Fehler der CSU angeprangert

Waldkraiburg - Aschermittwoch heißt traditionsgemäß für die Waldkraiburger SPD großes Fischessen. So auch heuer wieder unter musikalischer Begleitung von Jo Werner im Graf-Toerring-Hof.

Für einige der Gäste wurde es ein langer Tag. Waren sie doch schon am Vormittag nach Vilshofen gefahren, um an der Kundgebung mit Sigmar Gabriel und Christian Ude teilzunehmen. Und auch Bundestagsabgeordneter Ewald Schurer, von Markus Schwaiger als kommissarischen SPD-Ortsvorsitzenden nach dem Rücktritt von Alexander Will begrüßt, kam als Redner direkt von Vilshofen nach Waldkraiburg. Recht beeindruckt schilderte er dann zunächst auch den Verlauf dieses politischen Aschermittwochs in Niederbayern, wandte sich dann aber den künftigen Aufgaben der SPD in Bayern für die Wahlen zum Landtag und zum Bundestag im Herbst des kommenden Jahres zu.

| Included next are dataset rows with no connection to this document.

-- pv_equiv track=rewrite | github.com/ArnaudArnO/Musiquetranspose | main.py | convertir_accords_en_gamme_minreur__setieme
-- ===== SOURCE A (Python) =====
-- def convertir_accords_en_gamme_minreur__setieme(accords):
--     correspondances = {
--         'C': ['C', 'Eb', 'F', 'F#', 'G', 'Bb', 'C'],
--         'C#': ['C#', 'E', 'F#', 'G', 'G#', 'B', 'C#'],
--         'Db': ['Db', 'E', 'F#', 'G', 'Ab', 'B', 'Db'],
--         'D': ['D', 'F', 'G', 'G#', 'A', 'C', 'D'],
--         'D#': ['D#', 'F#', 'G#', 'A', 'A#', 'C#', 'D#'],
--         'Eb': ['Eb', 'Gb', 'Ab', 'A', 'Bb', 'Db', 'Eb'],
--         'E': ['E', 'G', 'A', 'A#', 'B', 'D', 'E'],
--         'F': ['F', 'Ab', 'Bb', 'B', 'C', 'Eb', 'F'],
--         'F#': ['F#', 'A', 'B', 'C', 'C#', 'E', 'F#'],
--         'Gb': ['Gb', 'A', 'B', 'C', 'Db', 'E', 'Gb'],
--         'G': ['G', 'Bb', 'C', 'C#', 'D', 'F', 'G'],
--         'G#': ['G#', 'B', 'C#', 'D', 'D#', 'F#', 'G#'],
--         'Ab': ['Ab', 'B', 'C#', 'D', 'Eb', 'F#', 'Ab'],
--         'A': ['A', 'C', 'D', 'D#', 'E', 'G', 'A'],
--         'A#': ['A#', 'C#', 'D#', 'E', 'F', 'G#', 'A#'],
--         'Bb': ['Bb', 'Db', 'Eb', 'E', 'F', 'Ab', 'Bb'],
--         'B': ['B', 'D', 'E', 'F', 'F#', 'A', 'B']
--     }
--
--     gamme = []
--
--     for accord in accords:
--         if accord.endswith('m'):
--             accord_base = accord[:-1]
--             notes_accord = correspondances.get(accord_base)
--             if notes_accord:
--                 gamme.extend([notes_accord[0], notes_accord[2], notes_accord[3], notes_accord[4], notes_accord[6]])
--         elif accord.endswith('7'):
--             accord_base = accord[:-1]
--             notes_accord = correspondances.get(accord_base)
--             if notes_accord:
--                 gamme.extend([notes_accord[0], notes_accord[2], notes_accord[3], notes_accord[4], notes_accord[6]])
--                 gamme.append(notes_accord[1])
--         else:
--             notes_accord = correspondances.get(accord)
--             if notes_accord:
--                 gamme.extend(notes_accord)
--
--     return gamme
-- ===== SOURCE B (Python) =====
-- # One fully precomputed flat lookup table: every acceptable chord token (base,
-- # base+'m', base+'7') maps directly to its final note sequence; the function
-- # body is then a single flatten comprehension with no branching or slicing.
-- _EXPANDED = {
--     'C': ['C', 'Eb', 'F', 'F#', 'G', 'Bb', 'C'],
--     'Cm': ['C', 'F', 'F#', 'G', 'C'],
--     'C7': ['C', 'F', 'F#', 'G', 'C', 'Eb'],
--     'C#': ['C#', 'E', 'F#', 'G', 'G#', 'B', 'C#'],
--     'C#m': ['C#', 'F#', 'G', 'G#', 'C#'],
--     'C#7': ['C#', 'F#', 'G', 'G#', 'C#', 'E'],
--     'Db': ['Db', 'E', 'F#', 'G', 'Ab', 'B', 'Db'],
--     'Dbm': ['Db', 'F#', 'G', 'Ab', 'Db'],
--     'Db7': ['Db', 'F#', 'G', 'Ab', 'Db', 'E'],
--     'D': ['D', 'F', 'G', 'G#', 'A', 'C', 'D'],
--     'Dm': ['D', 'G', 'G#', 'A', 'D'],
--     'D7': ['D', 'G', 'G#', 'A', 'D', 'F'],
--     'D#': ['D#', 'F#', 'G#', 'A', 'A#', 'C#', 'D#'],
--     'D#m': ['D#', 'G#', 'A', 'A#', 'D#'],
--     'D#7': ['D#', 'G#', 'A', 'A#', 'D#', 'F#'],
--     'Eb': ['Eb', 'Gb', 'Ab', 'A', 'Bb', 'Db', 'Eb'],
--     'Ebm': ['Eb', 'Ab', 'A', 'Bb', 'Eb'],
--     'Eb7': ['Eb', 'Ab', 'A', 'Bb', 'Eb', 'Gb'],
--     'E': ['E', 'G', 'A', 'A#', 'B', 'D', 'E'],
--     'Em': ['E', 'A', 'A#', 'B', 'E'],
--     'E7': ['E', 'A', 'A#', 'B', 'E', 'G'],
--     'F': ['F', 'Ab', 'Bb', 'B', 'C', 'Eb', 'F'],
--     'Fm': ['F', 'Bb', 'B', 'C', 'F'],
--     'F7': ['F', 'Bb', 'B', 'C', 'F', 'Ab'],
--     'F#': ['F#', 'A', 'B', 'C', 'C#', 'E', 'F#'],
--     'F#m': ['F#', 'B', 'C', 'C#', 'F#'],
--     'F#7': ['F#', 'B', 'C', 'C#', 'F#', 'A'],
--     'Gb': ['Gb', 'A', 'B', 'C', 'Db', 'E', 'Gb'],
--     'Gbm': ['Gb', 'B', 'C', 'Db', 'Gb'],
--     'Gb7': ['Gb', 'B', 'C', 'Db', 'Gb', 'A'],
--     'G': ['G', 'Bb', 'C', 'C#', 'D', 'F', 'G'],
--     'Gm': ['G', 'C', 'C#', 'D', 'G'],
--     'G7': ['G', 'C', 'C#', 'D', 'G', 'Bb'],
--     'G#': ['G#', 'B', 'C#', 'D', 'D#', 'F#', 'G#'],
--     'G#m': ['G#', 'C#', 'D', 'D#', 'G#'],
--     'G#7': ['G#', 'C#', 'D', 'D#', 'G#', 'B'],
--     'Ab': ['Ab', 'B', 'C#', 'D', 'Eb', 'F#', 'Ab'],
--     'Abm': ['Ab', 'C#', 'D', 'Eb', 'Ab'],
--     'Ab7': ['Ab', 'C#', 'D', 'Eb', 'Ab', 'B'],
--     'A': ['A', 'C', 'D', 'D#', 'E', 'G', 'A'],
--     'Am': ['A', 'D', 'D#', 'E', 'A'],
--     'A7': ['A', 'D', 'D#', 'E', 'A', 'C'],
--     'A#': ['A#', 'C#', 'D#', 'E', 'F', 'G#', 'A#'],
--     'A#m': ['A#', 'D#', 'E', 'F', 'A#'],
--     'A#7': ['A#', 'D#', 'E', 'F', 'A#', 'C#'],
--     'Bb': ['Bb', 'Db', 'Eb', 'E', 'F', 'Ab', 'Bb'],
--     'Bbm': ['Bb', 'Eb', 'E', 'F', 'Bb'],
--     'Bb7': ['Bb', 'Eb', 'E', 'F', 'Bb', 'Db'],
--     'B': ['B', 'D', 'E', 'F', 'F#', 'A', 'B'],
--     'Bm': ['B', 'E', 'F', 'F#', 'B'],
--     'B7': ['B', 'E', 'F', 'F#', 'B', 'D'],
-- }
--
--
-- def convertir_accords_en_gamme_minreur__setieme(accords):
--     return [note for accord in accords for note in _EXPANDED.get(accord, [])]
-- ===== Notes on version B (the rewrite author's own statement) =====
-- stated objective: faster
-- what changed: Replaces the per-element endswith branching, suffix slicing and index re-selection by one fully precomputed flat table mapping every chord token (base, base+'m', base+'7') directly to its final note list, so the function body is a single branch-free flatten comprehension.
import Mathlib
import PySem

MdB Ewald Schurer ist überzeugt: "Die Chance ist da für die SPD, nach 55 Jahren CSU-Regierung einen Machtwechsel zu erreichen." Dabei gilt es - so Schurer weiter - vor allem die Themen anzusprechen, die die Menschen in Bayern berühren, die da unter anderem sind die Bildungspolitik, die Fragen zu Gesundheit und Pflege, die Finanzkrise in Europa und die Verantwortung der CSU bei den Fehlern der Landesbank. Es muss aber auch die vernachlässigte Strukturpolitik in der hiesigen Region angesprochen werden mit dem schleppenden Ausbau der A 94 sowie des Bahnnetzes München - Dorfen - Mühldorf - Tüßling. Mit der Inbetriebnahme des Brenner-Basistunnels wird auch das hiesige Bahnnetz zunehmende Bedeutung erfahren.

Schurer: "Klare Aussagen müssen gemacht werden zu den Verfehlungen der CSU in diesen Fragen." Der Abgeordnete appellierte an die Mitglieder seiner Partei, sich aktiv auf den Doppelwahlkampf 2013 vorzubereiten.

"Auch in Waldkraiburg muss sich vieles ändern. Das soll bei den nächsten Kommunalwahlen im Jahre 2014 geschehen", darauf verwies Dritter Bürgermeister Reinhard Babiak, der in seinen Schlussworten dem Bundestagsabgeordneten für sein Einstehen in der hiesigen Region den Dank aussprach.